• What is needed
Copy the result of filtering the entries below for lines that include the string "memA".

• Input for this task
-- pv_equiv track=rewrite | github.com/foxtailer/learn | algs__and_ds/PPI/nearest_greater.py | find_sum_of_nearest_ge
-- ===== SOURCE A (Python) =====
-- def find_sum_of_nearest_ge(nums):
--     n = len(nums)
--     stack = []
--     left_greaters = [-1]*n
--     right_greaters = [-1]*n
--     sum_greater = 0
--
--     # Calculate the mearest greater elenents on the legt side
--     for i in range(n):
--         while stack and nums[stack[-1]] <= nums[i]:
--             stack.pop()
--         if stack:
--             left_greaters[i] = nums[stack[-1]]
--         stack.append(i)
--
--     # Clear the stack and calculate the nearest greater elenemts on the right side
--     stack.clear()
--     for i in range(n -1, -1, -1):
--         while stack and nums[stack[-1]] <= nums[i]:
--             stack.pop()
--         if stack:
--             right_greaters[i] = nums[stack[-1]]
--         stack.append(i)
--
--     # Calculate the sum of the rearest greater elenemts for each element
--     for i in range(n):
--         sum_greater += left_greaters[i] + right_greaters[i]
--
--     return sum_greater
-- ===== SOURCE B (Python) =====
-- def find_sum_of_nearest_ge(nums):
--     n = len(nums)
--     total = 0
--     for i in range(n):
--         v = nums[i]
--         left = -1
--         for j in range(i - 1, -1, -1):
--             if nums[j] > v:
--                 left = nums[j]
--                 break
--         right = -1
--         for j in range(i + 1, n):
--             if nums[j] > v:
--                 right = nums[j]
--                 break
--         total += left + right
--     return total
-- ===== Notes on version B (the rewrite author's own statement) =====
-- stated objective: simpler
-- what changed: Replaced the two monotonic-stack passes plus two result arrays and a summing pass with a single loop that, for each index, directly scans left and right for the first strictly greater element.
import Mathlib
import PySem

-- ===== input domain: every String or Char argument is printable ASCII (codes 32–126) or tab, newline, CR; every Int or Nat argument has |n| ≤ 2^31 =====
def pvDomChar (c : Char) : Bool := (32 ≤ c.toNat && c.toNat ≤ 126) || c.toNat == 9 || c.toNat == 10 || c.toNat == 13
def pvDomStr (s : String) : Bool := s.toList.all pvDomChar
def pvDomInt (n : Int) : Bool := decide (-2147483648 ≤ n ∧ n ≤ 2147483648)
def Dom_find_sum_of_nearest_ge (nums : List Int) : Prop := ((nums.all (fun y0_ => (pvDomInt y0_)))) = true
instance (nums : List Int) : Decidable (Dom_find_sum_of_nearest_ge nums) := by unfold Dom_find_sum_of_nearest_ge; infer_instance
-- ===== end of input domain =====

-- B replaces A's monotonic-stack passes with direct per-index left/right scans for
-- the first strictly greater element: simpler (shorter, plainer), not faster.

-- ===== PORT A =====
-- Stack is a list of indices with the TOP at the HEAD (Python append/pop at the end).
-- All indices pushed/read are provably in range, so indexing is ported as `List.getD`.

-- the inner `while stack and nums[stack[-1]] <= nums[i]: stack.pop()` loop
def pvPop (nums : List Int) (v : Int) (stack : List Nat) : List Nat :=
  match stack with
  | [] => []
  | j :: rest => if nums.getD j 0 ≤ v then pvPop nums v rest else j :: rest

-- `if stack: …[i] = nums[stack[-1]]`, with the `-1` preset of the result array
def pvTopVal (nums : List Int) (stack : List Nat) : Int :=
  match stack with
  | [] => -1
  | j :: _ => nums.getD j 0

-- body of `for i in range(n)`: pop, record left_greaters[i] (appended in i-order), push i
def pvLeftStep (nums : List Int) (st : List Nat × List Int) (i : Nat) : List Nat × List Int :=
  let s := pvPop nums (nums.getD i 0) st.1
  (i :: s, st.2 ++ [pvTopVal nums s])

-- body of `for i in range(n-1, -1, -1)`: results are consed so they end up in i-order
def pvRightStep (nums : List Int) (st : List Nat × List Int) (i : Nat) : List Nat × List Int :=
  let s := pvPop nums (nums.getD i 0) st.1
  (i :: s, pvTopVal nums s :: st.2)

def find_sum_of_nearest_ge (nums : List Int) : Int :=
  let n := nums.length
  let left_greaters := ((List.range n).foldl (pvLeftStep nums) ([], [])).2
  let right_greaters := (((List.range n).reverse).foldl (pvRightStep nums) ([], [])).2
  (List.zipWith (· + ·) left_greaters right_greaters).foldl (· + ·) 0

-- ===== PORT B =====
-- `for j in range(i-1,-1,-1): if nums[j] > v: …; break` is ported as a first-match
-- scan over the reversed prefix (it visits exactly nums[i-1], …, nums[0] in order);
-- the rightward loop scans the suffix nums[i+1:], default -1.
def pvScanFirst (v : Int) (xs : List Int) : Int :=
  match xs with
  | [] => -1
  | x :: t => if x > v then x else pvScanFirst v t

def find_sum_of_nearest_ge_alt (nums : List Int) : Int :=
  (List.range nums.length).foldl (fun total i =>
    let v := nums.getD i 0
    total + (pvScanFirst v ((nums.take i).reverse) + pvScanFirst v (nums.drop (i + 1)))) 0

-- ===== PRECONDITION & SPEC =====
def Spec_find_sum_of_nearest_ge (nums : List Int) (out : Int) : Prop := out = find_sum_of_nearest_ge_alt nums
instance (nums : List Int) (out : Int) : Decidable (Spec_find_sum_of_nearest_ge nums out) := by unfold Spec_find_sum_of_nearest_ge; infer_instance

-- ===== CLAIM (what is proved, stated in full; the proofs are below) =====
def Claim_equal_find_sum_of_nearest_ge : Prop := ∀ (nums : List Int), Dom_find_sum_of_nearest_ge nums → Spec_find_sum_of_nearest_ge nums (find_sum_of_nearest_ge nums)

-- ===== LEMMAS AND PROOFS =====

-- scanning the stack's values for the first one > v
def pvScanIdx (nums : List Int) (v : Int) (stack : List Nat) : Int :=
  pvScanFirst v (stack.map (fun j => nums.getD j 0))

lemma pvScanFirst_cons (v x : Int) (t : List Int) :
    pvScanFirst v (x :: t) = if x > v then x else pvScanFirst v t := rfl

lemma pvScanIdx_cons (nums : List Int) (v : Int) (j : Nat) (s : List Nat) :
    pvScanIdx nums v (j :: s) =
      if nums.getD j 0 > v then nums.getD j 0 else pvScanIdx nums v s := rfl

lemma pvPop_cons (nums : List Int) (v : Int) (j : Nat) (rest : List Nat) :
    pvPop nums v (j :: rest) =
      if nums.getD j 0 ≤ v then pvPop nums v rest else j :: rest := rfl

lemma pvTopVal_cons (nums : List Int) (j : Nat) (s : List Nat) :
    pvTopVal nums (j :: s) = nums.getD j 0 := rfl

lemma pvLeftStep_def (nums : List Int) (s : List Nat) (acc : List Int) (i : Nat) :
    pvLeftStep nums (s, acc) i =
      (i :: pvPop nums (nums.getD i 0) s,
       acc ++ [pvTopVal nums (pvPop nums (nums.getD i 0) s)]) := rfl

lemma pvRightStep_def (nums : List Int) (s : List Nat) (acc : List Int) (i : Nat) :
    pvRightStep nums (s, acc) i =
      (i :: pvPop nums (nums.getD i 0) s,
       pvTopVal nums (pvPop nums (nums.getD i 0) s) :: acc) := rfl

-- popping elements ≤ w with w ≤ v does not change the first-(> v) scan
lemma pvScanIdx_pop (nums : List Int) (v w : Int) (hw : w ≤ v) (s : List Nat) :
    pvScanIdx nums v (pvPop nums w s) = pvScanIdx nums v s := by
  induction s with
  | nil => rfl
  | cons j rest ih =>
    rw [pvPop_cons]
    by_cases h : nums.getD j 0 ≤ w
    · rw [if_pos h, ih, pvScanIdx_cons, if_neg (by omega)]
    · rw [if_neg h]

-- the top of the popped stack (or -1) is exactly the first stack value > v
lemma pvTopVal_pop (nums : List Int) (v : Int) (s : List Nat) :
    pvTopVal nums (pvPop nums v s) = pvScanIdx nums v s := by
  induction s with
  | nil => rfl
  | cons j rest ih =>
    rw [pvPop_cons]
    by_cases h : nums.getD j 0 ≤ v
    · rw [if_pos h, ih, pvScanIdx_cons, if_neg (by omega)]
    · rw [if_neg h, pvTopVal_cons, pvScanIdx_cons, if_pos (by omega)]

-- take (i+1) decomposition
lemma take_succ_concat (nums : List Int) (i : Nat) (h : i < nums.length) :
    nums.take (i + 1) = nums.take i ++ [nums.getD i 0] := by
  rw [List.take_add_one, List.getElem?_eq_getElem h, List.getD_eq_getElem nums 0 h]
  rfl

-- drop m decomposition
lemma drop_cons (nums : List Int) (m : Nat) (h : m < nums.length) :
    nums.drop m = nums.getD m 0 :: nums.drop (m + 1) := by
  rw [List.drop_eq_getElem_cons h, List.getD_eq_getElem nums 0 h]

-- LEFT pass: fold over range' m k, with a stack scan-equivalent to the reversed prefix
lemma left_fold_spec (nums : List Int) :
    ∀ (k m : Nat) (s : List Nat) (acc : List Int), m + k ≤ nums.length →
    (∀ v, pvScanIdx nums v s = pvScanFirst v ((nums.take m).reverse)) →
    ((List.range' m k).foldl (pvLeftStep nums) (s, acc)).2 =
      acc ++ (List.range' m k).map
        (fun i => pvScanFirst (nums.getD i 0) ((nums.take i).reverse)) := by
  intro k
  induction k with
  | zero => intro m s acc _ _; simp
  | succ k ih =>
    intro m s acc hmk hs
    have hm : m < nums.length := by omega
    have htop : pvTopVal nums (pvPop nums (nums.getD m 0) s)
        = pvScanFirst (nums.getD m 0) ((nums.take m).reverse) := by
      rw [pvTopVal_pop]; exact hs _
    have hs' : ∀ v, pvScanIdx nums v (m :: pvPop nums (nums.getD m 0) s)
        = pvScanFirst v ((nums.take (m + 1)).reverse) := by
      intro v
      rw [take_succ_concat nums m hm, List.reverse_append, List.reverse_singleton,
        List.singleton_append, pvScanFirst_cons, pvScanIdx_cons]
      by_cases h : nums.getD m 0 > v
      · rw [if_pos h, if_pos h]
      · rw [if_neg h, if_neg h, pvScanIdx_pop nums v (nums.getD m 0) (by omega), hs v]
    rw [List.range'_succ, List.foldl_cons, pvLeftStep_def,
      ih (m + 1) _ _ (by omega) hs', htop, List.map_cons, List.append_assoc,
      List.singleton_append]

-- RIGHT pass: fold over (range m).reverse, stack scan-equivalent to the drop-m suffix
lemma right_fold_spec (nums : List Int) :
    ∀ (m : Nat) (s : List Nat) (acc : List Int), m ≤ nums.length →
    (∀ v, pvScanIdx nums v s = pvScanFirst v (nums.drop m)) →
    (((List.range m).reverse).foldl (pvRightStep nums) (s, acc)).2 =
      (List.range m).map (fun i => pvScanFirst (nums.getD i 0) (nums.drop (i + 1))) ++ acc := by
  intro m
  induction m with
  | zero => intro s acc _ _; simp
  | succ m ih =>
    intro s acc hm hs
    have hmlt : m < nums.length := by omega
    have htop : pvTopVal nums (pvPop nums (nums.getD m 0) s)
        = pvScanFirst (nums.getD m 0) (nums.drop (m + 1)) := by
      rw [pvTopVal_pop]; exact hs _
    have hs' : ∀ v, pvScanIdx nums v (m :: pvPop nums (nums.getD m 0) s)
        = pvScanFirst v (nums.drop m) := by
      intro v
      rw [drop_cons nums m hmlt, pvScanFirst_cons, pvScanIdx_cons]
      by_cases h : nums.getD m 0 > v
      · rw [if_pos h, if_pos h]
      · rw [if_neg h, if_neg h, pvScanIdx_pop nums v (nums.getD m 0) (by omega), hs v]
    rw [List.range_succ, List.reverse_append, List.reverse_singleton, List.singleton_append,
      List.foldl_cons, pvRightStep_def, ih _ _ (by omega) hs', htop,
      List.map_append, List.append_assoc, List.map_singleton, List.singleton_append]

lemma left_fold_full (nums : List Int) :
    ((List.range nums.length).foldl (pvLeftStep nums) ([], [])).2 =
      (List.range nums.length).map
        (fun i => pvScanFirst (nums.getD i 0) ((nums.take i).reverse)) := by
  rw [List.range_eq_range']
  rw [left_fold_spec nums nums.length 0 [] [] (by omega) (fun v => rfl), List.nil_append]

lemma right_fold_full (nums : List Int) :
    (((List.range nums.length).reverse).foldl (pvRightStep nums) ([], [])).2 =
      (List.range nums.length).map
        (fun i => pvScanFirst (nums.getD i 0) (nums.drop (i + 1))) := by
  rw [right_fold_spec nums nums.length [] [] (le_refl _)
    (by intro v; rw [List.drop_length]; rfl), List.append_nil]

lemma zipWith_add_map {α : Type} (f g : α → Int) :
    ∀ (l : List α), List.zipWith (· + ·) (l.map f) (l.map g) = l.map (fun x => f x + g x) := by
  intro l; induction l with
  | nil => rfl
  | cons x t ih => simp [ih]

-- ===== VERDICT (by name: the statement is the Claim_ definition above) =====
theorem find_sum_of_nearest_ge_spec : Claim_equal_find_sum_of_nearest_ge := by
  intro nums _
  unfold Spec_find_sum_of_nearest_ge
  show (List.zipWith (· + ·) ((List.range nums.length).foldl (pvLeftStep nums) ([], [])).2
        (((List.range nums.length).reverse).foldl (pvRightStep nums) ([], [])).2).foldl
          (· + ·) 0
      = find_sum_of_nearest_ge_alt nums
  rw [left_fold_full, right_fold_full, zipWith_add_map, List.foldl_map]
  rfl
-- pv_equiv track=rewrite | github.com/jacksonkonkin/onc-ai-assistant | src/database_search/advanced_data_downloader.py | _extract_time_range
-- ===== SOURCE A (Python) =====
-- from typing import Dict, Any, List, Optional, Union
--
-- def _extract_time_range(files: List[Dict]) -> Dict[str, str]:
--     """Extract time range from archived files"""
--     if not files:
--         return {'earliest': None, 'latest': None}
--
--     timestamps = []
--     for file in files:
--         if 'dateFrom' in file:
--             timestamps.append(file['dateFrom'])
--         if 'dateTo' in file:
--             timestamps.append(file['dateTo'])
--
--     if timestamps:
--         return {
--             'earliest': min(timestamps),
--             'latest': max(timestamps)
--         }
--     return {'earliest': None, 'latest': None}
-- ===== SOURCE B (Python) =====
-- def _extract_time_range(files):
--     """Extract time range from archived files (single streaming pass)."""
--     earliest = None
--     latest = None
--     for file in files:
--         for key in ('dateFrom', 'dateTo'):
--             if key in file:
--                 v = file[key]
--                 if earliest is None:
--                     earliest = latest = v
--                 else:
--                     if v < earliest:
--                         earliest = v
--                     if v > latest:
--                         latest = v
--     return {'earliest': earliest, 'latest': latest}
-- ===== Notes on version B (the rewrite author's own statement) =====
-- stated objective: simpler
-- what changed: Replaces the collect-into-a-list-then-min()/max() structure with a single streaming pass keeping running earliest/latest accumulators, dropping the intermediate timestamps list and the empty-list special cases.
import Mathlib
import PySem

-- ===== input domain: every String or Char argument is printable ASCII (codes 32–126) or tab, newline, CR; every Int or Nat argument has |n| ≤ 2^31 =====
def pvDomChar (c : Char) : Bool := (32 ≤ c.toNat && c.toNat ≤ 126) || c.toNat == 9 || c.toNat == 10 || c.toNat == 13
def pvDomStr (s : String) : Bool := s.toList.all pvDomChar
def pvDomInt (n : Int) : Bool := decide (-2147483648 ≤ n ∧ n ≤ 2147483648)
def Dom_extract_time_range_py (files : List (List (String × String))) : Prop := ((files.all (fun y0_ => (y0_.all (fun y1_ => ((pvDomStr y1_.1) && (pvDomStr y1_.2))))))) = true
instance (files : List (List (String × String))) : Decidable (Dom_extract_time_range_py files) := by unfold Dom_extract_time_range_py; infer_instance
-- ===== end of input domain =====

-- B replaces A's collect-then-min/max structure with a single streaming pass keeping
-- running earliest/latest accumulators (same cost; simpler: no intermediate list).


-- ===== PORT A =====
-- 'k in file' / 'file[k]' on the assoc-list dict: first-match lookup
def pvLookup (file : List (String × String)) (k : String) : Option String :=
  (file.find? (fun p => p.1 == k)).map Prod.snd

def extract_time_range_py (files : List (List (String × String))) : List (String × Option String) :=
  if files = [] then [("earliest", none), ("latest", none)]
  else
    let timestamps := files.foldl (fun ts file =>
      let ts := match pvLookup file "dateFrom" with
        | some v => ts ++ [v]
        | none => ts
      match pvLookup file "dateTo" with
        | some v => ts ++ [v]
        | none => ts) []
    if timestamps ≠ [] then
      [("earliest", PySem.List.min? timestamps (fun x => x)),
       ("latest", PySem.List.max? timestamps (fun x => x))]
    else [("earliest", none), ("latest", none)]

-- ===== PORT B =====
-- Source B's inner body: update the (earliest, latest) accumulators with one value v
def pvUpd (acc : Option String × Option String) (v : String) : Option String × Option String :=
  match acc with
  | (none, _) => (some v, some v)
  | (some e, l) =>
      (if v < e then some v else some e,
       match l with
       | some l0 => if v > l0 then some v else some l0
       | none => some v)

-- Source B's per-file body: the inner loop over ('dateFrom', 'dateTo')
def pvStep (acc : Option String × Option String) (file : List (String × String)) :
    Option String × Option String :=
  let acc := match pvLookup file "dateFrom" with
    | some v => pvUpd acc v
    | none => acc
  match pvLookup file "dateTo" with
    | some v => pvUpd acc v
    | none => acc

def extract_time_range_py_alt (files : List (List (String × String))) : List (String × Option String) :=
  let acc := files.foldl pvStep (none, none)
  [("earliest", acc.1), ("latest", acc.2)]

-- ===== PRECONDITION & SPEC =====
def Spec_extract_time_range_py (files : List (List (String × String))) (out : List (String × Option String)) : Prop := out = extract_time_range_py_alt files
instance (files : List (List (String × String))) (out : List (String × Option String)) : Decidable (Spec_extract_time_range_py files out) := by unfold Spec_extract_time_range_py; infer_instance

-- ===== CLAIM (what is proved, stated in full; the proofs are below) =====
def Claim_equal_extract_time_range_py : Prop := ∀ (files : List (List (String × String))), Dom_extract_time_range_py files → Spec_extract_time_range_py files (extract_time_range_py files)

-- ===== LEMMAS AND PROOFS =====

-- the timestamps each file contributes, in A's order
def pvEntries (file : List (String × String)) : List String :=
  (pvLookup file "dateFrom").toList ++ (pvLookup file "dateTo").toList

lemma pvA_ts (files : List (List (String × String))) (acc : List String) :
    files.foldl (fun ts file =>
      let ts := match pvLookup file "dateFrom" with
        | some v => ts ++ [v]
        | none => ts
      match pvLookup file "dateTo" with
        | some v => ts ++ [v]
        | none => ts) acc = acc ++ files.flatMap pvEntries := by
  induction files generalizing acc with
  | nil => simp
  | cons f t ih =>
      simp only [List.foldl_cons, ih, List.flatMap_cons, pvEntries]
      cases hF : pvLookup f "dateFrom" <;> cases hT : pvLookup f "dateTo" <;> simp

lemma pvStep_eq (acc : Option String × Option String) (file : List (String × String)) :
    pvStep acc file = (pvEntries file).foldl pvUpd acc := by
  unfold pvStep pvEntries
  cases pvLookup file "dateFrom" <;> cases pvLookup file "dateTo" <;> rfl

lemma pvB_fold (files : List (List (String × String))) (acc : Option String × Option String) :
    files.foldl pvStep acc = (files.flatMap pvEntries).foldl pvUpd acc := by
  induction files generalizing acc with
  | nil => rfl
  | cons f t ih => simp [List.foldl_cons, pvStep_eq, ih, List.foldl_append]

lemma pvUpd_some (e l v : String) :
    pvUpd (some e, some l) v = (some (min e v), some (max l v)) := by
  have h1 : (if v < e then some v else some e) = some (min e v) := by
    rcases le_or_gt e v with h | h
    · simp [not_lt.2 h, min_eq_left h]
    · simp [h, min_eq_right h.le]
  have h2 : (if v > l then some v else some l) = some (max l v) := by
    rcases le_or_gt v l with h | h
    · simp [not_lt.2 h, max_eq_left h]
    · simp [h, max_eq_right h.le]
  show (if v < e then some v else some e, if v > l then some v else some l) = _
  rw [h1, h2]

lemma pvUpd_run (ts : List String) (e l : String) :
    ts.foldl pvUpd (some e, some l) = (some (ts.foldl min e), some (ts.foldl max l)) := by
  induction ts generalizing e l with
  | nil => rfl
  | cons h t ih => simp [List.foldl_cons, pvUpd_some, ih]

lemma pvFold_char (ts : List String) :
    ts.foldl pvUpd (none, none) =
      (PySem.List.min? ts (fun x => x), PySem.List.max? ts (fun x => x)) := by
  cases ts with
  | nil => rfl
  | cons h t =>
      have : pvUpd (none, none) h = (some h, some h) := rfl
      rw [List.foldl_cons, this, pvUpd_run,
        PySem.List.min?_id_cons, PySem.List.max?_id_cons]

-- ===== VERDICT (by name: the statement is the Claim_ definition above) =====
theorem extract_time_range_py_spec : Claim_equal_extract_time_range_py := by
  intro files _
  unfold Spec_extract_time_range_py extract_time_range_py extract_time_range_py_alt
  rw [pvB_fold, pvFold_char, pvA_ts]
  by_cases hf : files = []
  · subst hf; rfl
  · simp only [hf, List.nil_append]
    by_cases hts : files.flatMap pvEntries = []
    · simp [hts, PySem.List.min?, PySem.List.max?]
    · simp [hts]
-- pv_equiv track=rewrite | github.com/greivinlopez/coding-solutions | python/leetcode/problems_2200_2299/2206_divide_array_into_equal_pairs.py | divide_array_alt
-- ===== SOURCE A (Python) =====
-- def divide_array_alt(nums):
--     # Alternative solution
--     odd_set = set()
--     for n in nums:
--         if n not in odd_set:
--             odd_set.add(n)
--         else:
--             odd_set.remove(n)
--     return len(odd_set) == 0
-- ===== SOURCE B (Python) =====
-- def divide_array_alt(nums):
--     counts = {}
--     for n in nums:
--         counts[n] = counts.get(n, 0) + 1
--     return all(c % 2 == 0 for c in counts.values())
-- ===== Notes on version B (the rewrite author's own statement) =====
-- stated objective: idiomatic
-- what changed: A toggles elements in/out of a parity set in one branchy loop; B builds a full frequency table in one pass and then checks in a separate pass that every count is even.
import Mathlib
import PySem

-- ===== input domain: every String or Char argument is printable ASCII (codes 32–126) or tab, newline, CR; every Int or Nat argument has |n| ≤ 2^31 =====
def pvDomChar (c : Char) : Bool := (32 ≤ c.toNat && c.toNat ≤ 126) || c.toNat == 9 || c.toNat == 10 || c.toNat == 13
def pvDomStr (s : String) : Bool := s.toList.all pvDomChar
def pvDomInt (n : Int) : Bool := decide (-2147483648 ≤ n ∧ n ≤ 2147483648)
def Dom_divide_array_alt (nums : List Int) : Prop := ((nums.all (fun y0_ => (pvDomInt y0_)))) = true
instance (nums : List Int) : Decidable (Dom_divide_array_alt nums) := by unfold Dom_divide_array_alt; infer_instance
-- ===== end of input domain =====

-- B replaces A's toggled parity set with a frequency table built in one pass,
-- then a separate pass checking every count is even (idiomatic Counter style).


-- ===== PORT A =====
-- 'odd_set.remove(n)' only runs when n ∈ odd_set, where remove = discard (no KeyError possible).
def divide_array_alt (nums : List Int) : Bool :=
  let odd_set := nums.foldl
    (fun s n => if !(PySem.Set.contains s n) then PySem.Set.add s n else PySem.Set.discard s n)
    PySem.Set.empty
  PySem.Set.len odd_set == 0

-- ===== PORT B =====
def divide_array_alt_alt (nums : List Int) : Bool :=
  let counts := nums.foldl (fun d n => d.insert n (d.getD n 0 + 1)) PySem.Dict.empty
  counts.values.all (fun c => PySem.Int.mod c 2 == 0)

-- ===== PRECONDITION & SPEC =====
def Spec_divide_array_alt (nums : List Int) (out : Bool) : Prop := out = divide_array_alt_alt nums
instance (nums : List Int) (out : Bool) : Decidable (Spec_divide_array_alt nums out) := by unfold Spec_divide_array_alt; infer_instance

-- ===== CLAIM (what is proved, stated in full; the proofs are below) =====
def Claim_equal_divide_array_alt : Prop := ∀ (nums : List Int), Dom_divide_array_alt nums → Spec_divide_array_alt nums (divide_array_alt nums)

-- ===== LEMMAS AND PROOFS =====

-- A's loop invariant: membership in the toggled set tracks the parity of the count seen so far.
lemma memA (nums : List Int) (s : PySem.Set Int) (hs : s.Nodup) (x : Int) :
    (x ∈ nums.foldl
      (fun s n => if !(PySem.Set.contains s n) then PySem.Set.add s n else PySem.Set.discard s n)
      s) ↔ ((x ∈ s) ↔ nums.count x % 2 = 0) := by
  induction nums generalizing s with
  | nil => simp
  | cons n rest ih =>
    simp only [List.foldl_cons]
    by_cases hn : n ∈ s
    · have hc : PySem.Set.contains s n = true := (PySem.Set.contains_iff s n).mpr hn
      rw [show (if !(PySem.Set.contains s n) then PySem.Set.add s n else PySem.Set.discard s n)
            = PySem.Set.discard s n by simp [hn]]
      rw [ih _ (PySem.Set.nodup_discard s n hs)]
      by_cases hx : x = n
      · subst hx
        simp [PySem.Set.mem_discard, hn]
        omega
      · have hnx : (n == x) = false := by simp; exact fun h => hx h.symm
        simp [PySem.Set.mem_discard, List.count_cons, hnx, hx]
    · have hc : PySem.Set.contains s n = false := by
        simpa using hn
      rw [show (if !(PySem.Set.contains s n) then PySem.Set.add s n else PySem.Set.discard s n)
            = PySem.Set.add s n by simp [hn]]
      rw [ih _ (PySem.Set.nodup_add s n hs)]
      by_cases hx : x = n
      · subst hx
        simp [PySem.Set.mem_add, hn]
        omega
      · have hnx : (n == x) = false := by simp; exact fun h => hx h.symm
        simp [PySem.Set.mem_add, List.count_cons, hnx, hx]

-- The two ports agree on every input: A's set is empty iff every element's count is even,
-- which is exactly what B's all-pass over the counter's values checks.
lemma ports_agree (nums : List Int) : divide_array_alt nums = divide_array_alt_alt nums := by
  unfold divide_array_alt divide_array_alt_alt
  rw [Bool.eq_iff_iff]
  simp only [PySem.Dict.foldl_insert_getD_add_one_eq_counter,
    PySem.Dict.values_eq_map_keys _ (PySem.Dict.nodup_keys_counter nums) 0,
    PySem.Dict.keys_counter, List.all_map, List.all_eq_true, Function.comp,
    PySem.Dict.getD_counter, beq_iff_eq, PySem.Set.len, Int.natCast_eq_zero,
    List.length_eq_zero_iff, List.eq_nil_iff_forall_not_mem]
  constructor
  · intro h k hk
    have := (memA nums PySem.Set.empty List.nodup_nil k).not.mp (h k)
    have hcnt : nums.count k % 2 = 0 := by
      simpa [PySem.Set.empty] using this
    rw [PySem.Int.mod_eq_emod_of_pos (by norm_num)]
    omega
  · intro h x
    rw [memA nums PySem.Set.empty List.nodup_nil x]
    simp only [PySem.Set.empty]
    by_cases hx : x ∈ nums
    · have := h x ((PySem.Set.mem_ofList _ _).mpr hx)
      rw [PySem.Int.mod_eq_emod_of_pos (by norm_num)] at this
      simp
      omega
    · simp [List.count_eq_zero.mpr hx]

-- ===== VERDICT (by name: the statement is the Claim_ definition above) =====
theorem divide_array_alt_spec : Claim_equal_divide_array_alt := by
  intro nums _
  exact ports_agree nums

• Response for this exercise
lemma memA (nums : List Int) (s : PySem.Set Int) (hs : s.Nodup) (x : Int) :
    have := (memA nums PySem.Set.empty List.nodup_nil k).not.mp (h k)
    rw [memA nums PySem.Set.empty List.nodup_nil x]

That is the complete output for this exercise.